For automatically tuning the parameters of such a system, machine learning algorithms are invaluable (Liu 2009). Most methods employ supervised learning, i.e., algorithms are trained on examples of relevant and non-relevant documents for particular queries. While large amounts of data are available for training in some applications, such as web search, there are also many situations in which such data cannot be obtained. For example, when deploying a search engine for a company’s intranet (enterprise search) or a personal computer (desktop search, personalization), collecting the large amounts of training data required for supervised learning is usually not feasible (Sanderson 2010). Even in environments where training data is available, it may not capture typical information needs and user preferences perfectly (Radlinski and Craswell 2010) and cannot anticipate future changes in user needs.

A promising direction for addressing a lack of resources for manual or supervised training are online approaches for learning to rank (Joachims 2002; Yue and Joachims 2009; Yue et al. 2009). These methods work in settings where no training data is available before deployment. They learn directly from implicit feedback inferred from user interactions, such as clicks, making it possible to adapt to users throughout the lifetime of the system. 2

In an online setting, it is crucial to consider the impact of such learning on the users. In contrast to offline approaches, where the goal is to learn as effectively as possible from the available training data, online learning affects, and is affected by, how user feedback is collected. Ideally, the learning algorithm should not interfere with the user experience, observing user behavior and learning in the background, so as to present search results that meet the user’s information needs as well as possible at all times. This would imply passively observing, e.g., clicks on result documents. However, passively observed feedback can be biased towards the top results displayed to the user (Silverstein et al. 1999). Learning from this biased feedback may be suboptimal, thereby reducing the system’s performance later on. Consequently, an online learning to rank approach should take into account both the quality of current search results, and the potential to improve that quality in the future, if feedback suitable for learning can be observed.

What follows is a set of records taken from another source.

-- pv_equiv track=rewrite | github.com/AppLetico/prscope | src/prscope/planning/runtime/pipeline/stages.py | _prioritized_frontend_test_targets
-- ===== SOURCE A (Python) =====
-- def _prioritized_frontend_test_targets(paths: list[str]) -> list[str]:
--     def _score(path: str) -> tuple[int, str]:
--         normalized = str(path).strip()
--         if "/pages/" in normalized:
--             return (0, normalized)
--         if "/components/" in normalized:
--             return (1, normalized)
--         if "/lib/" in normalized:
--             return (3, normalized)
--         return (2, normalized)
--
--     return [path for _, path in sorted((_score(path) for path in paths), key=lambda item: item[0])]
-- ===== SOURCE B (Python) =====
-- def _prioritized_frontend_test_targets(paths: list[str]) -> list[str]:
--     # One pass into four ordered buckets (pages, components, other, lib), then concatenate.
--     pages, components, other, lib = [], [], [], []
--     for path in paths:
--         normalized = str(path).strip()
--         if "/pages/" in normalized:
--             pages.append(normalized)
--         elif "/components/" in normalized:
--             components.append(normalized)
--         elif "/lib/" in normalized:
--             lib.append(normalized)
--         else:
--             other.append(normalized)
--     return pages + components + other + lib
-- ===== Notes on version B (the rewrite author's own statement) =====
-- stated objective: faster
-- what changed: Replaced the sort-by-score over scored tuples with a single pass distributing stripped paths into four ordered buckets that are then concatenated (stability = input order per bucket).
import Mathlib
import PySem

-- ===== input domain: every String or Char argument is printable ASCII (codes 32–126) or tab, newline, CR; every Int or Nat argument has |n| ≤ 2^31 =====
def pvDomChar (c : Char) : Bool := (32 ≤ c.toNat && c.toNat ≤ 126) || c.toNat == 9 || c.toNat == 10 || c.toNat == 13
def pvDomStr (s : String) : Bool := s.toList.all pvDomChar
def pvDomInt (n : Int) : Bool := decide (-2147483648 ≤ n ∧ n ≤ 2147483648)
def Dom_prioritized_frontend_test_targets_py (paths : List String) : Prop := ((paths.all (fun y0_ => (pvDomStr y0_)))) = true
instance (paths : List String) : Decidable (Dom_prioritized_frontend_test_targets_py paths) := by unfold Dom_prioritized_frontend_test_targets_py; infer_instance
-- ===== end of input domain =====

-- B replaces the stable sort by score with a single-pass distribution into four ordered buckets (faster: O(n·L) vs O(n log n·L)).


-- ===== PORT A =====
-- _score helper of A
def pvScore (path : String) : Int × String :=
  let normalized := PySem.Str.strip path
  if PySem.Str.isIn "/pages/" normalized then (0, normalized)
  else if PySem.Str.isIn "/components/" normalized then (1, normalized)
  else if PySem.Str.isIn "/lib/" normalized then (3, normalized)
  else (2, normalized)

def prioritized_frontend_test_targets_py (paths : List String) : List String :=
  (PySem.List.sorted (paths.map pvScore) (fun item => item.1)).map (fun item => item.2)

-- ===== PORT B =====
-- the loop body of Source B: distribute strip(path) into one of four buckets
def pvAltStep (acc : List String × List String × List String × List String) (path : String) :
    List String × List String × List String × List String :=
  let normalized := PySem.Str.strip path
  if PySem.Str.isIn "/pages/" normalized then (acc.1 ++ [normalized], acc.2.1, acc.2.2.1, acc.2.2.2)
  else if PySem.Str.isIn "/components/" normalized then (acc.1, acc.2.1 ++ [normalized], acc.2.2.1, acc.2.2.2)
  else if PySem.Str.isIn "/lib/" normalized then (acc.1, acc.2.1, acc.2.2.1, acc.2.2.2 ++ [normalized])
  else (acc.1, acc.2.1, acc.2.2.1 ++ [normalized], acc.2.2.2)

def prioritized_frontend_test_targets_py_alt (paths : List String) : List String :=
  let r := paths.foldl pvAltStep ([], [], [], [])
  r.1 ++ r.2.1 ++ r.2.2.1 ++ r.2.2.2

-- ===== PRECONDITION & SPEC =====
def Spec_prioritized_frontend_test_targets_py (paths : List String) (out : List String) : Prop := out = prioritized_frontend_test_targets_py_alt paths
instance (paths : List String) (out : List String) : Decidable (Spec_prioritized_frontend_test_targets_py paths out) := by unfold Spec_prioritized_frontend_test_targets_py; infer_instance

-- ===== CLAIM (what is proved, stated in full; the proofs are below) =====
def Claim_equal_prioritized_frontend_test_targets_py : Prop := ∀ (paths : List String), Dom_prioritized_frontend_test_targets_py paths → Spec_prioritized_frontend_test_targets_py paths (prioritized_frontend_test_targets_py paths)

-- ===== LEMMAS AND PROOFS =====

-- insert at the block boundary: before is false on all of u, true on all of v
theorem pvInsertBy_boundary {α : Type} (b : α → α → Bool) (x : α) (u v : List α)
    (hu : ∀ y ∈ u, b x y = false) (hv : ∀ y ∈ v, b x y = true) :
    PySem.List.insertBy b x (u ++ v) = u ++ x :: v := by
  induction u with
  | nil =>
      cases v with
      | nil => simp [PySem.List.insertBy]
      | cons y ys => simp [PySem.List.insertBy, hv y (by simp)]
  | cons y u ih =>
      have hy : b x y = false := hu y (by simp)
      simp only [List.cons_append, PySem.List.insertBy, hy]
      simp [ih (fun z hz => hu z (by simp [hz]))]

-- scores are 0,1,2,3
theorem pvScore_fst (p : String) :
    (pvScore p).1 = 0 ∨ (pvScore p).1 = 1 ∨ (pvScore p).1 = 2 ∨ (pvScore p).1 = 3 := by
  unfold pvScore
  dsimp only
  split_ifs <;> simp

-- the stable sort of a list of pairs with keys among {0,1,2,3} is its four key-filters concatenated
theorem pvSorted_buckets (ps : List (Int × String))
    (h : ∀ p ∈ ps, p.1 = 0 ∨ p.1 = 1 ∨ p.1 = 2 ∨ p.1 = 3) :
    PySem.List.sorted ps (fun item => item.1) =
      ps.filter (fun p => p.1 == 0) ++ ps.filter (fun p => p.1 == 1) ++
      ps.filter (fun p => p.1 == 2) ++ ps.filter (fun p => p.1 == 3) := by
  induction ps using List.reverseRecOn with
  | nil => simp [PySem.List.sorted]
  | append_singleton ps p ih =>
      have hps : ∀ q ∈ ps, q.1 = 0 ∨ q.1 = 1 ∨ q.1 = 2 ∨ q.1 = 3 :=
        fun q hq => h q (by simp [hq])
      have hsort : PySem.List.sorted (ps ++ [p]) (fun item => item.1) =
          PySem.List.insertBy (fun a b => decide (a.1 < b.1)) p
            (PySem.List.sorted ps (fun item => item.1)) := by
        rw [PySem.List.sorted_eq_foldl_insertBy, PySem.List.sorted_eq_foldl_insertBy,
          List.foldl_append]
        rfl
      rw [hsort, ih hps]
      rcases h p (by simp) with hk | hk | hk | hk
      · rw [show ps.filter (fun q => q.1 == (0:Int)) ++ ps.filter (fun q => q.1 == 1) ++
              ps.filter (fun q => q.1 == 2) ++ ps.filter (fun q => q.1 == 3)
            = ps.filter (fun q => q.1 == (0:Int)) ++ (ps.filter (fun q => q.1 == 1) ++
              (ps.filter (fun q => q.1 == 2) ++ ps.filter (fun q => q.1 == 3))) by simp]
        rw [pvInsertBy_boundary _ p _ _
          (by intro y hy; simp at hy; simp [hy.2, hk])
          (by intro y hy; simp at hy
              rcases hy with ⟨_, h⟩ | ⟨_, h⟩ | ⟨_, h⟩ <;> simp [h, hk])]
        simp [List.filter_append, List.filter, hk]
      · rw [show ps.filter (fun q => q.1 == (0:Int)) ++ ps.filter (fun q => q.1 == 1) ++
              ps.filter (fun q => q.1 == 2) ++ ps.filter (fun q => q.1 == 3)
            = (ps.filter (fun q => q.1 == (0:Int)) ++ ps.filter (fun q => q.1 == 1)) ++
              (ps.filter (fun q => q.1 == 2) ++ ps.filter (fun q => q.1 == 3)) by simp]
        rw [pvInsertBy_boundary _ p _ _
          (by intro y hy; simp at hy
              rcases hy with ⟨_, h⟩ | ⟨_, h⟩ <;> simp [h, hk])
          (by intro y hy; simp at hy
              rcases hy with ⟨_, h⟩ | ⟨_, h⟩ <;> simp [h, hk])]
        simp [List.filter_append, List.filter, hk]
      · rw [show ps.filter (fun q => q.1 == (0:Int)) ++ ps.filter (fun q => q.1 == 1) ++
              ps.filter (fun q => q.1 == 2) ++ ps.filter (fun q => q.1 == 3)
            = (ps.filter (fun q => q.1 == (0:Int)) ++ ps.filter (fun q => q.1 == 1) ++
              ps.filter (fun q => q.1 == 2)) ++ ps.filter (fun q => q.1 == 3) by simp]
        rw [pvInsertBy_boundary _ p _ _
          (by intro y hy; simp at hy
              rcases hy with ⟨_, h⟩ | ⟨_, h⟩ | ⟨_, h⟩ <;> simp [h, hk])
          (by intro y hy; simp at hy; simp [hy.2, hk])]
        simp [List.filter_append, List.filter, hk]
      · rw [show ps.filter (fun q => q.1 == (0:Int)) ++ ps.filter (fun q => q.1 == 1) ++
              ps.filter (fun q => q.1 == 2) ++ ps.filter (fun q => q.1 == 3)
            = (ps.filter (fun q => q.1 == (0:Int)) ++ ps.filter (fun q => q.1 == 1) ++
              ps.filter (fun q => q.1 == 2) ++ ps.filter (fun q => q.1 == 3)) ++ [] by simp]
        rw [pvInsertBy_boundary _ p _ _
          (by intro y hy; simp at hy
              rcases hy with ⟨_, h⟩ | ⟨_, h⟩ | ⟨_, h⟩ | ⟨_, h⟩ <;> simp [h, hk])
          (by intro y hy; simp at hy)]
        simp [List.filter_append, List.filter, hk]

-- B's fold appends, bucket by bucket, the snd of the key-i filters of the scored list
theorem pvFold_buckets (paths : List String)
    (acc : List String × List String × List String × List String) :
    paths.foldl pvAltStep acc =
      (acc.1 ++ ((paths.map pvScore).filter (fun p => p.1 == 0)).map (fun p => p.2),
       acc.2.1 ++ ((paths.map pvScore).filter (fun p => p.1 == 1)).map (fun p => p.2),
       acc.2.2.1 ++ ((paths.map pvScore).filter (fun p => p.1 == 2)).map (fun p => p.2),
       acc.2.2.2 ++ ((paths.map pvScore).filter (fun p => p.1 == 3)).map (fun p => p.2)) := by
  induction paths generalizing acc with
  | nil => simp
  | cons p ps ih =>
      simp only [List.foldl_cons, List.map_cons]
      rw [ih (pvAltStep acc p)]
      unfold pvAltStep pvScore
      dsimp only
      split_ifs <;> simp [List.filter]

-- ===== VERDICT (by name: the statement is the Claim_ definition above) =====
theorem prioritized_frontend_test_targets_py_spec : Claim_equal_prioritized_frontend_test_targets_py := by
  intro paths _
  unfold Spec_prioritized_frontend_test_targets_py prioritized_frontend_test_targets_py
    prioritized_frontend_test_targets_py_alt
  rw [pvSorted_buckets (paths.map pvScore)
      (by intro p hp; simp at hp; obtain ⟨s, _, rfl⟩ := hp; exact pvScore_fst s),
    pvFold_buckets paths ([], [], [], [])]
  simp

In this article, we frame this fundamental trade-off as an exploration–exploitation dilemma. If the system presents only document lists that it expects will satisfy the user, it cannot obtain feedback on other, potentially better, solutions. However, if it presents document lists from which it can gain a lot of new information, it risks presenting bad results to the user during learning. Therefore, to perform optimally, the system must explore new solutions, while also maintaining satisfactory performance by exploiting existing solutions. Making online learning to rank for IR work in realistic settings requires effective ways to balance exploration and exploitation.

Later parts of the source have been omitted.